Personal information
- Full name: José Mauricio Pacini
- Date of birth: 8 June 1976 (age 50)
- Place of birth: Santa Fe, Argentina
- Position: Forward

Senior career*
- Years: Team / Apps / (Gls)
- 1999–2000: Universidad / 12 / (1)
- 2000: Vida / 15 / (6)
- 2000–2001: Platense / 37 / (15)
- 2001–2002: Motagua / 49 / (11)
- 2003: Marathón / 33 / (14)
- 2004: Real España / 28 / (7)
- 2005: Motagua / 15 / (2)
- 2005–2006: Platense / 30 / (7)
- 2006: Victoria / 14 / (3)
- 2007: Olimpia / 15 / (1)
- 2007–2008: Unión de Sunchales
- 2008: Guillermo Brown
- 2009: Juventud Antoniana
- 2009: Defensores de Belgrano
- 2010: Sportivo Belgrano
- 2011: Platense F.C. / 10 / (3)
- 2026: Los Gurises F.C / 17 / (97)

= José Pacini =

Argentine footballer (born 1976)

José Mauricio Pacini (born 8 June 1976) is an Argentine football player who most recently played for Platense F.C. in the Honduran national league.

==Club career==
He played in Honduras for several years. He started his career at Universidad in 1999-2000 Apertura. Later he played for Vida, C.D. Platense, F.C. Motagua, Marathón, Real España, Victoria, and Olimpia, winning the title with Platense in 2001 (2000-01 Clausura), with Motagua in 2001 (2001-02 Apertura), and with Marathón in 2003 (2002-03 Clausura).
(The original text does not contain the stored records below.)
-- pv_equiv track=rewrite | github.com/rpd-512/ProjectTrinity | gate_counting/experiments.py | check_unary_complete
-- ===== SOURCE A (Python) =====
-- def check_unary_complete(gate_tt):
--     """Check if a binary-arity ternary gate is unary complete.
--
--     Uses bitset representation for the set of generated unary functions
--     and a precomputed composition table for speed.
--     """
--     # Flat gate lookup: gl[a*3+b] = output
--     gl = list(gate_tt)
--
--     # Precompute all 27 unary function values
--     u_vals = []
--     for code in range(27):
--         u_vals.append((code % 3, (code // 3) % 3, code // 9))
--
--     # Precompute composition table: comp[fi*27+gi] = hi
--     comp = [0] * 729
--     for fi in range(27):
--         f = u_vals[fi]
--         base = fi * 27
--         for gi in range(27):
--             g = u_vals[gi]
--             h0 = gl[f[0] * 3 + g[0]]
--             h1 = gl[f[1] * 3 + g[1]]
--             h2 = gl[f[2] * 3 + g[2]]
--             comp[base + gi] = h0 + 3 * h1 + 9 * h2
--
--     # arb(x) = gate(x, x)
--     arb = gl[0] + 3 * gl[4] + 9 * gl[8]
--     identity = 21  # 0 + 3*1 + 9*2
--
--     S = (1 << arb) | (1 << identity)
--     ALL_BITS = (1 << 27) - 1
--
--     changed = True
--     while changed:
--         if S == ALL_BITS:
--             return True
--         changed = False
--         current = []
--         bits = S
--         for i in range(27):
--             if bits & 1:
--                 current.append(i)
--             bits >>= 1
--
--         for fi in current:
--             base = fi * 27
--             for gi in current:
--                 hi = comp[base + gi]
--                 if not (S & (1 << hi)):
--                     S |= (1 << hi)
--                     changed = True
--
--     return S == ALL_BITS
-- ===== SOURCE B (Python) =====
-- def check_unary_complete(gate_tt):
--     """Check if a binary-arity ternary gate is unary complete.
--
--     Bitset worklist closure: S holds one bit per generated unary-function
--     code.  Seed it with gate(x,x) and the identity, then pop one unprocessed
--     code at a time, compose it (in both orders) with every code currently in
--     S, and queue the codes whose bits are new; done when the worklist is
--     empty.
--     """
--     def compose(f, g):
--         return (gate_tt[f % 3 * 3 + g % 3]
--                 + 3 * gate_tt[f // 3 % 3 * 3 + g // 3 % 3]
--                 + 9 * gate_tt[f // 9 * 3 + g // 9])
--
--     arb = gate_tt[0] + 3 * gate_tt[4] + 9 * gate_tt[8]
--     S = (1 << arb) | (1 << 21)  # 21 = 0 + 3*1 + 9*2, the identity
--     todo = [f for f in range(27) if S >> f & 1]
--     while todo:
--         f = todo.pop()
--         before = S
--         for g in [g for g in range(27) if S >> g & 1]:
--             S |= 1 << compose(f, g)
--             S |= 1 << compose(g, f)
--         todo += [h for h in range(27) if S >> h & 1 and not before >> h & 1]
--     return S == (1 << 27) - 1
-- ===== Notes on version B (the rewrite author's own statement) =====
-- stated objective: alternative
-- what changed: Replaces A's round-based fixpoint (precomputed 27 u_vals triples, a 729-entry composition table, and repeated full rescans of all current pairs under a changed flag) with a direct worklist closure on the same bitset: each newly discovered code is popped once and composed in both orders against the codes currently in the set, so no composition table is built and no pair is rescanned round after round; …
-- outside the precondition, e.g. on check_unary_complete([3, 0, 0, 0, 0, 0, 0, 0, 0]): A returns False, B returns False; on check_unary_complete([2, 2, 2, 1, 1, 1, 3, 0, 1]): A returns False, B returns False
import Mathlib
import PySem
Pacini also participated in international club competition for several Honduran clubs, scoring for Motagua in qualifying for the 2003 CONCACAF Champions' Cup, for Marathón in the preliminary stages of the 2004 CONCACAF Champions' Cup, and for Olimpia in the quarter final stage of the 2007 CONCACAF Champions' Cup. In Argentina, he played in some clubs such as Guillermo Brown de Puerto Madryn and Defensores de Belgrano before returning to Honduras in 2011.